PyPI - https://pypi.org/project/moiety-modeling/ , https://pypi.org/project/SAGA-optimize/ .
Project documentation is available online at ReadTheDocs: https://moiety-modeling.readthedocs.io/en/latest/, https://saga-optimize.readthedocs.io/en/latest/.
Data Availability: All data used and the results generated in this manuscript are available on figshare: https://figshare.com/articles/moiety_model_selection/10279688”
Issue 2:
Could the authors provide more details in experimental part, especially the cell culture part? Did the authors use 100% U-13C-glucose as isotope tracer? In metabolic flux analysis, 20% glucose + 80% U-13C-glucose is a more common choice. Could the authors explain why they choose 100% U-13C-glucose as tracer?

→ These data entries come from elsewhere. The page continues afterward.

-- pv_equiv track=rewrite | github.com/awanmh/Aurix-engine | python-services/aurix/reporting/verdict_engine.py | _get_warning_recommendations
-- ===== SOURCE A (Python) =====
-- from typing import List
--
-- def _get_warning_recommendations(reasons: List[str]) -> List[str]:
--     """Get recommendations for warning conditions."""
--     recommendations = ["Continue monitoring closely"]
--
--     if any("Preservation" in r for r in reasons):
--         recommendations.append("Consider waiting for market conditions to improve")
--
--     if any("Grinding" in r for r in reasons):
--         recommendations.append("Capital efficiency may be declining")
--
--     if any("Win rate" in r for r in reasons):
--         recommendations.append("Review trade selection criteria")
--
--     if any("DECLINING" in r for r in reasons):
--         recommendations.append("Trend deteriorating - watch for critical threshold")
--
--     return recommendations[:3]  # Limit to 3
-- ===== SOURCE B (Python) =====
-- # One pass over reasons computing all four keyword flags at once, then a
-- # table-driven build of the recommendation list (vs A's four separate any() scans).
-- def _get_warning_recommendations(reasons):
--     p = g = w = d = False
--     for r in reasons:
--         p = p or "Preservation" in r
--         g = g or "Grinding" in r
--         w = w or "Win rate" in r
--         d = d or "DECLINING" in r
--     recs = ["Continue monitoring closely"]
--     for hit, rec in ((p, "Consider waiting for market conditions to improve"),
--                      (g, "Capital efficiency may be declining"),
--                      (w, "Review trade selection criteria"),
--                      (d, "Trend deteriorating - watch for critical threshold")):
--         if hit:
--             recs.append(rec)
--     return recs[:3]
-- ===== Notes on version B (the rewrite author's own statement) =====
-- stated objective: alternative
-- what changed: B scans the reasons list once, accumulating all four keyword flags in a single pass, then builds the output from a static (flag, recommendation) table, instead of A's four separate any() scans over the list.
import Mathlib
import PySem

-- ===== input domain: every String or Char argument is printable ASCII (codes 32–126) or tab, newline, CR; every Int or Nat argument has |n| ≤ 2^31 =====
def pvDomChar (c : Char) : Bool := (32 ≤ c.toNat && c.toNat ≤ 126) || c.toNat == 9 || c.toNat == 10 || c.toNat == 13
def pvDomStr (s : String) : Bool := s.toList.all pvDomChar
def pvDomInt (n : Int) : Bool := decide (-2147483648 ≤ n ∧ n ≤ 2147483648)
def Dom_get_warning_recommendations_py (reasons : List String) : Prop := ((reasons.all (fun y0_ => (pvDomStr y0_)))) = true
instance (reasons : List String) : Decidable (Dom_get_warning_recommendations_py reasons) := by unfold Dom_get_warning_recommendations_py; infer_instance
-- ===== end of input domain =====

-- B changes the decomposition: one pass over `reasons` accumulating all four keyword
-- flags, then a table-driven build, instead of A's four separate any() scans (objective: alternative).

-- ===== PORT A =====
def get_warning_recommendations_py (reasons : List String) : List String :=
  let recs := ["Continue monitoring closely"]
  let recs := if reasons.any (fun r => PySem.Str.isIn "Preservation" r)
              then recs ++ ["Consider waiting for market conditions to improve"] else recs
  let recs := if reasons.any (fun r => PySem.Str.isIn "Grinding" r)
              then recs ++ ["Capital efficiency may be declining"] else recs
  let recs := if reasons.any (fun r => PySem.Str.isIn "Win rate" r)
              then recs ++ ["Review trade selection criteria"] else recs
  let recs := if reasons.any (fun r => PySem.Str.isIn "DECLINING" r)
              then recs ++ ["Trend deteriorating - watch for critical threshold"] else recs
  PySem.List.slice recs none (some 3)

-- ===== PORT B =====
def get_warning_recommendations_py_alt (reasons : List String) : List String :=
  let flags := reasons.foldl
    (fun (h : Bool × Bool × Bool × Bool) r =>
      (h.1 || PySem.Str.isIn "Preservation" r,
       h.2.1 || PySem.Str.isIn "Grinding" r,
       h.2.2.1 || PySem.Str.isIn "Win rate" r,
       h.2.2.2 || PySem.Str.isIn "DECLINING" r))
    (false, false, false, false)
  let recs := [(flags.1, "Consider waiting for market conditions to improve"),
               (flags.2.1, "Capital efficiency may be declining"),
               (flags.2.2.1, "Review trade selection criteria"),
               (flags.2.2.2, "Trend deteriorating - watch for critical threshold")].foldl
    (fun acc hr => if hr.1 then acc ++ [hr.2] else acc) ["Continue monitoring closely"]
  PySem.List.slice recs none (some 3)

-- ===== PRECONDITION & SPEC =====
def Spec_get_warning_recommendations_py (reasons : List String) (out : List String) : Prop := out = get_warning_recommendations_py_alt reasons
instance (reasons : List String) (out : List String) : Decidable (Spec_get_warning_recommendations_py reasons out) := by unfold Spec_get_warning_recommendations_py; infer_instance

-- ===== CLAIM (what is proved, stated in full; the proofs are below) =====
def Claim_equal_get_warning_recommendations_py : Prop := ∀ (reasons : List String), Dom_get_warning_recommendations_py reasons → Spec_get_warning_recommendations_py reasons (get_warning_recommendations_py reasons)

-- ===== LEMMAS AND PROOFS =====

-- B's single fold computes exactly the four any-scans A performs.
theorem pv_fold_flags (reasons : List String) (h : Bool × Bool × Bool × Bool) :
    reasons.foldl
      (fun (h : Bool × Bool × Bool × Bool) r =>
        (h.1 || PySem.Str.isIn "Preservation" r,
         h.2.1 || PySem.Str.isIn "Grinding" r,
         h.2.2.1 || PySem.Str.isIn "Win rate" r,
         h.2.2.2 || PySem.Str.isIn "DECLINING" r)) h =
    (h.1 || reasons.any (fun r => PySem.Str.isIn "Preservation" r),
     h.2.1 || reasons.any (fun r => PySem.Str.isIn "Grinding" r),
     h.2.2.1 || reasons.any (fun r => PySem.Str.isIn "Win rate" r),
     h.2.2.2 || reasons.any (fun r => PySem.Str.isIn "DECLINING" r)) := by
  induction reasons generalizing h with
  | nil => simp
  | cons x xs ih => rw [List.foldl_cons, ih]; simp [Bool.or_assoc]

-- ===== VERDICT (by name: the statement is the Claim_ definition above) =====
theorem get_warning_recommendations_py_spec : Claim_equal_get_warning_recommendations_py := by
  intro reasons _
  unfold Spec_get_warning_recommendations_py get_warning_recommendations_py get_warning_recommendations_py_alt
  rw [pv_fold_flags]
  cases hp : reasons.any (fun r => PySem.Str.isIn "Preservation" r) <;>
  cases hg : reasons.any (fun r => PySem.Str.isIn "Grinding" r) <;>
  cases hw : reasons.any (fun r => PySem.Str.isIn "Win rate" r) <;>
  cases hd : reasons.any (fun r => PySem.Str.isIn "DECLINING" r) <;>
  simp [List.foldl]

Did the authors get a chance to test other isotope tracers? (e.g., 1,2-13C-glucose, 1,6-13C-glucose are well-known tracers for more accurate flux analysis).
Response:
We did not generate these datasets and they have been discussed in prior publications. We have emphasized using these references for further details about their experimental design and the rationale for their experimental design as follows:
“Look to the reference associated with each dataset for more details on their experimental design, implementation, and rationale.”
Round 2
Reviewer 1 Report
The reviewer's comments from the previous round have been addressed.